The mamba admin-addr — a deliberately interim value

base__firewall_admin_addrs: ["10.20.10.50"] is mamba's current raw DHCP lease, not a reservation (operator decision, 2026-06-19). Caveats, accepted for now:

• Lease drift: if DHCP reassigns 10.20.10.50, the rule allows whatever host then holds it (still SSH-key-gated, so low risk) and mamba loses its LAN path. Backstop: mamba also reaches ubongo over wt0 (mesh), so it is never cut off — only the off-mesh LAN convenience lapses until the IP is corrected.
• Revisit trigger: when OPNsense-as-code lands (ADR-020 perimeter layer), replace this with a DHCP reservation (MAC → fixed IP) and allow the reserved address. Tracked here and in the implementation plan's follow-ups.

Testing

• Molecule (base default, render-only, firewall_apply: false): the new forward-accept + admin-addr assertions above, with existing assertions green.
• Integration harness (make test-integration HOST=ubongo): on a throwaway UEFI VM, apply the ubongo overlay, assert the ruleset shape, and prove SSH survives a reboot from an allowed source (the existing assert/cycle). This is the gate before touching the real control node.
• Live (during cutover): SSH over wt0 ✓, from mamba LAN ✓, Ansible self-ping ✓; SSH from a disallowed LAN host dropped ✓; docker run … egress ✓; a fresh make test-integration still spins a VM (libvirt NAT intact) ✓.

Staged cutover (operator-supervised — lockout-aware, FRICTION signal-6 order)

ubongo is managed as sjat (password sudo), so the live apply needs the operator present anyway. The physical console is open throughout.

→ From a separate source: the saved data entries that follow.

-- phase 1: lines before the first msgid are skipped by B and discarded by A's pop(0)
theorem pvPhase1 (ls : List (List Char)) :
    ∀ (d : PySem.Dict (List Char) (List Char)),
    ((ls.dropWhile (fun l => !PySem.Chars.startswith l ['m','s','g','i','d'])).all
      (fun l => PySem.Chars.isIn ['"'] l)) = true →
    pvDictA ((pvBlocksFrom [] ls).drop 1) (some d)
      = pvFinish (ls.foldl pvCore (some (d, [], [], true, false))) := by
  induction ls with
  | nil => intro d _; simp [pvBlocksFrom, pvDictA, pvFinish]
  | cons l t ih =>
    intro d hpre
    by_cases h : PySem.Chars.startswith l ['m','s','g','i','d'] = true
    · rw [List.dropWhile_cons_of_neg (by simp [h])] at hpre
      simp only [List.all_cons, Bool.and_eq_true, List.all_eq_true] at hpre
      have hfind := pvFindQuote l hpre.1
      have hns := pvNotMsgstr l h
      have hblk : (pvBlocksFrom [] (l :: t)).drop 1 = pvBlocksFrom [l] t := by
        simp [pvBlocksFrom, h]
      have hstep : pvCore (some (d, [], [], true, false)) l =
          some (d, PySem.Chars.slice l (some (PySem.Chars.find l ['"'] + 1)) (some (-1)),
                [], true, true) := by
        simp [pvCore, h, hns, hfind]
      have hpl : pvPairA [l] =
          some (true, PySem.Chars.slice l (some (PySem.Chars.find l ['"'] + 1)) (some (-1)), []) := by
        simp [pvPairA, pvPairStepA, hfind, hns]
      rw [hblk, List.foldl_cons, hstep]
      exact pvMain t d [l] true _ [] hpl hpre.2
    · rw [List.dropWhile_cons_of_pos (by simp [h])] at hpre
      have hstep : pvCore (some (d, [], [], true, false)) l = some (d, [], [], true, false) := by
        simp [pvCore, h]
      have hblk : (pvBlocksFrom [] (l :: t)).drop 1 = (pvBlocksFrom [] t).drop 1 := by
        simp only [pvBlocksFrom, h]
        exact pvBlocksFrom_drop1 t _ _
      rw [hblk, List.foldl_cons, hstep]
      exact ih d hpre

1. Harness GREEN: make test-integration HOST=ubongo passes (incl. the reboot).
2. Pre-check the real paths before applying: SSH over wt0, SSH from mamba (10.20.10.50), ansible ubongo -m ping. Confirm the physical console is reachable.
3. Dry-run: make check PLAYBOOK=site LIMIT=ubongo TAGS=firewall — review the nftables diff (input default-deny + wt0 + 10.20.10.151 + 10.20.10.50; forward policy accept).
4. Apply (auto-rollback armed): make deploy PLAYBOOK=site LIMIT=ubongo TAGS=firewall — the firewall concern snapshots, arms the 45 s revert, applies, reset_connection → wait_for_connection over the live path (10.20.10.151), then cancels the timer. A bad ruleset reverts itself; the console is the ultimate fallback.
5. Verify every path + Docker egress + a fresh integration-VM spin (above).
6. Reboot ubongo; confirm SSH returns on all paths unaided (console present). Only now is it done — recovery is proven while the break-glass is still there.
7. Docs: update STATUS.md (ubongo row: input-only default-deny applied) and ROADMAP.md (mesh-hardening 2/3 done; next is sub-project 1 askari redesign or 3 NetBird ACL).

Risks & rollback

• Self-referential apply (ubongo runs Ansible against itself): mitigated by the auto-rollback timer, the wait_for_connection over the real path, three redundant allowed sources, and the permanent physical console. ubongo cannot be bricked.
• Raw-lease fragility: documented above; backstopped by the mesh path; revisit with OPNsense.
• No new container isolation (forward stays accept): accepted — ubongo is a single-tenant control node, not a service host; Docker/libvirt keep their own forward rules. The forward default-deny remains the norm for real service hosts (base__firewall_input_only: false).

Out of scope / follow-ons

• askari SSH → wt0 redesign (sub-project 1) — needs the boot-race + coordinator-bootstrap resolved; folds in the coordinator-robustness (geo-DB FATAL-loop) + off-site backup lessons.
• NetBird ACL off Allow-All (sub-project 3) — open mechanism question (no headless API path).
• OPNsense DHCP reservation for mamba (and ubongo) — replaces the raw lease; with OPNsense-as-code.
• Forward-chain container isolation on ubongo — deliberately not done here.
• STATUS.md / ROADMAP.md edits land with the implementation, not this spec.